For the current stage of the project, we decided to analyze data from 2018. In our final analysis, we will include data for all the available years. Our research goals are all politically-related. Thus, we use the subset of quotes belonging to politicians, extracted with the methods described above in the additional datasets section.

To ensure a higher confidence in our analysis, we filtered out rows where the probability of the speaker is lower than 0.6. Furthermore, we remove all the rows which have multiple Q-codes associated to their speaker, as it is difficult to distinguish who actually uttered the quote.

Can politicians' quotes be clustered by subject?
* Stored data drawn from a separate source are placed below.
-- pv_equiv track=rewrite | github.com/Moonhalf383/CS61A-homeworks | notes/data_examples.py | dict_map
-- ===== SOURCE A (Python) =====
-- def dict_map(l):
--     ans_dict = {}
--     for element in l:
--         if element%10 not in ans_dict:
--             ans_dict[element%10] = [element]
--         else:
--             ans_dict[element%10].append(element)
--     return ans_dict
-- ===== SOURCE B (Python) =====
-- def dict_map(l):
--     keys = list(dict.fromkeys(x % 10 for x in l))
--     return {k: [x for x in l if x % 10 == k] for k in keys}
-- ===== Notes on version B (the rewrite author's own statement) =====
-- stated objective: idiomatic
-- what changed: Replaces the single-pass dict-of-lists append loop by a two-phase comprehension: dedup the residues mod 10 in first-occurrence order (dict.fromkeys), then build each group with a per-key filter over the list.
import Mathlib
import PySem

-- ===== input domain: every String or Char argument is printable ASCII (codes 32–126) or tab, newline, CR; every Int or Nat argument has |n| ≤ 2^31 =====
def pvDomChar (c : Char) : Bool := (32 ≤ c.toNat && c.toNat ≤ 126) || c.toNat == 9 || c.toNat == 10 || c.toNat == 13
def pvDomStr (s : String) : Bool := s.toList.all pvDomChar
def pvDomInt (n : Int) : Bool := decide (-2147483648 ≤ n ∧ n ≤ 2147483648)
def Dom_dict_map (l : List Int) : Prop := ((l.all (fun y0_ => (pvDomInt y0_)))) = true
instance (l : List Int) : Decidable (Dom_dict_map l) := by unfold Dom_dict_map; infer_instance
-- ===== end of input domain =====

-- B groups l by residue mod 10 via an ordered key dedup plus a per-key filter comprehension,
-- instead of A's single-pass dict-of-lists append loop; same return value, no mutation.
-- ===== PORT A =====
def dict_map (l : List Int) : List (Int × List Int) :=
  (l.foldl (fun d x =>
      if d.contains (PySem.Int.mod x 10) = false then
        d.insert (PySem.Int.mod x 10) [x]
      else
        d.modify (PySem.Int.mod x 10) [] (fun v => v ++ [x]))
    PySem.Dict.empty).items

-- ===== PORT B =====
def dict_map_alt (l : List Int) : List (Int × List Int) :=
  (PySem.List.dedup (l.map (fun x => PySem.Int.mod x 10))).map
    (fun k => (k, l.filter (fun x => PySem.Int.mod x 10 == k)))

-- ===== PRECONDITION & SPEC =====
def Spec_dict_map (l : List Int) (out : List (Int × List Int)) : Prop := out = dict_map_alt l
instance (l : List Int) (out : List (Int × List Int)) : Decidable (Spec_dict_map l out) := by unfold Spec_dict_map; infer_instance

-- ===== CLAIM (what is proved, stated in full; the proofs are below) =====
def Claim_equal_dict_map : Prop := ∀ (l : List Int), Dom_dict_map l → Spec_dict_map l (dict_map l)

-- ===== LEMMAS AND PROOFS =====

-- modifying an absent key with default [] is exactly inserting the appended value
theorem dict_map_modify_absent (d : PySem.Dict Int (List Int)) (k : Int) (v : List Int)
    (h : d.contains k = false) : d.modify k [] (fun w => w ++ v) = d.insert k v := by
  apply PySem.Dict.ext
  rw [PySem.Dict.contains_eq_isSome_get?] at h
  simp [PySem.Dict.modify, PySem.Dict.insert, PySem.Dict.getD, Option.isSome_eq_false_iff,
    Option.isNone_iff_eq_none] at *
  simp [h]

-- ===== VERDICT (by name: the statement is the Claim_ definition above) =====
theorem dict_map_spec : Claim_equal_dict_map := by
  intro l _
  unfold Spec_dict_map dict_map dict_map_alt
  -- A's branching loop step is a single Dict.modify
  have hcong : l.foldl (fun d x =>
      if d.contains (PySem.Int.mod x 10) = false then
        d.insert (PySem.Int.mod x 10) [x]
      else
        d.modify (PySem.Int.mod x 10) [] (fun v => v ++ [x])) PySem.Dict.empty
      = l.foldl (fun d x => d.modify (PySem.Int.mod x 10) [] (fun v => v ++ [x])) PySem.Dict.empty := by
    apply PySem.List.foldl_congr_mem
    intro d x _
    by_cases h : d.contains (PySem.Int.mod x 10) = false
    · rw [if_pos h, dict_map_modify_absent _ _ _ h]
    · rw [if_neg h]
  rw [hcong]
  set D := l.foldl (fun d x => d.modify (PySem.Int.mod x 10) [] (fun v => v ++ [x])) PySem.Dict.empty with hD
  have hnd : D.keys.Nodup := by
    apply PySem.Dict.nodup_keys_foldl_modify_key
    simp
  have hkeys : D.keys = PySem.List.dedup (l.map (fun x => PySem.Int.mod x 10)) := by
    rw [hD, PySem.Dict.keys_foldl_modify_key]
    simp [PySem.Set.update_nil_left]
  have hget : ∀ k, D.getD k [] = l.filter (fun x => PySem.Int.mod x 10 == k) := by
    intro k
    have hm := List.foldl_map (f := fun x : Int => (PySem.Int.mod x 10, x))
      (g := fun (d : PySem.Dict Int (List Int)) (p : Int × Int) => d.modify p.1 [] (fun v => v ++ [p.2]))
      (l := l) (init := PySem.Dict.empty)
    rw [hD, ← hm, PySem.Dict.getD_foldl_modify_append]
    simp [List.filter_map, Function.comp_def]
  rw [PySem.Dict.items_eq_map_keys D hnd [], hkeys]
  exact List.map_congr_left (fun k _ => by rw [hget k])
To investigate this, we create sentence embeddings using the BERTopic. We used two models:

  • Fit and transform quotes from all parties per year to vizualise the topic analysis per year

Projected Graph of Parties Democratic Party vs. Republican Party

  • Fit and transform quotes per party thorugh the years to vizualise topic analysis over time

Democratic Party

We further explored the most common words as entities and parts of speach for the two most quoted parties - Republican and Democratic. Moreover, we predicted the US elections results in each state based on the state mentions by each party members.

US elections 2020

What are the most common subjects tackled by politicians?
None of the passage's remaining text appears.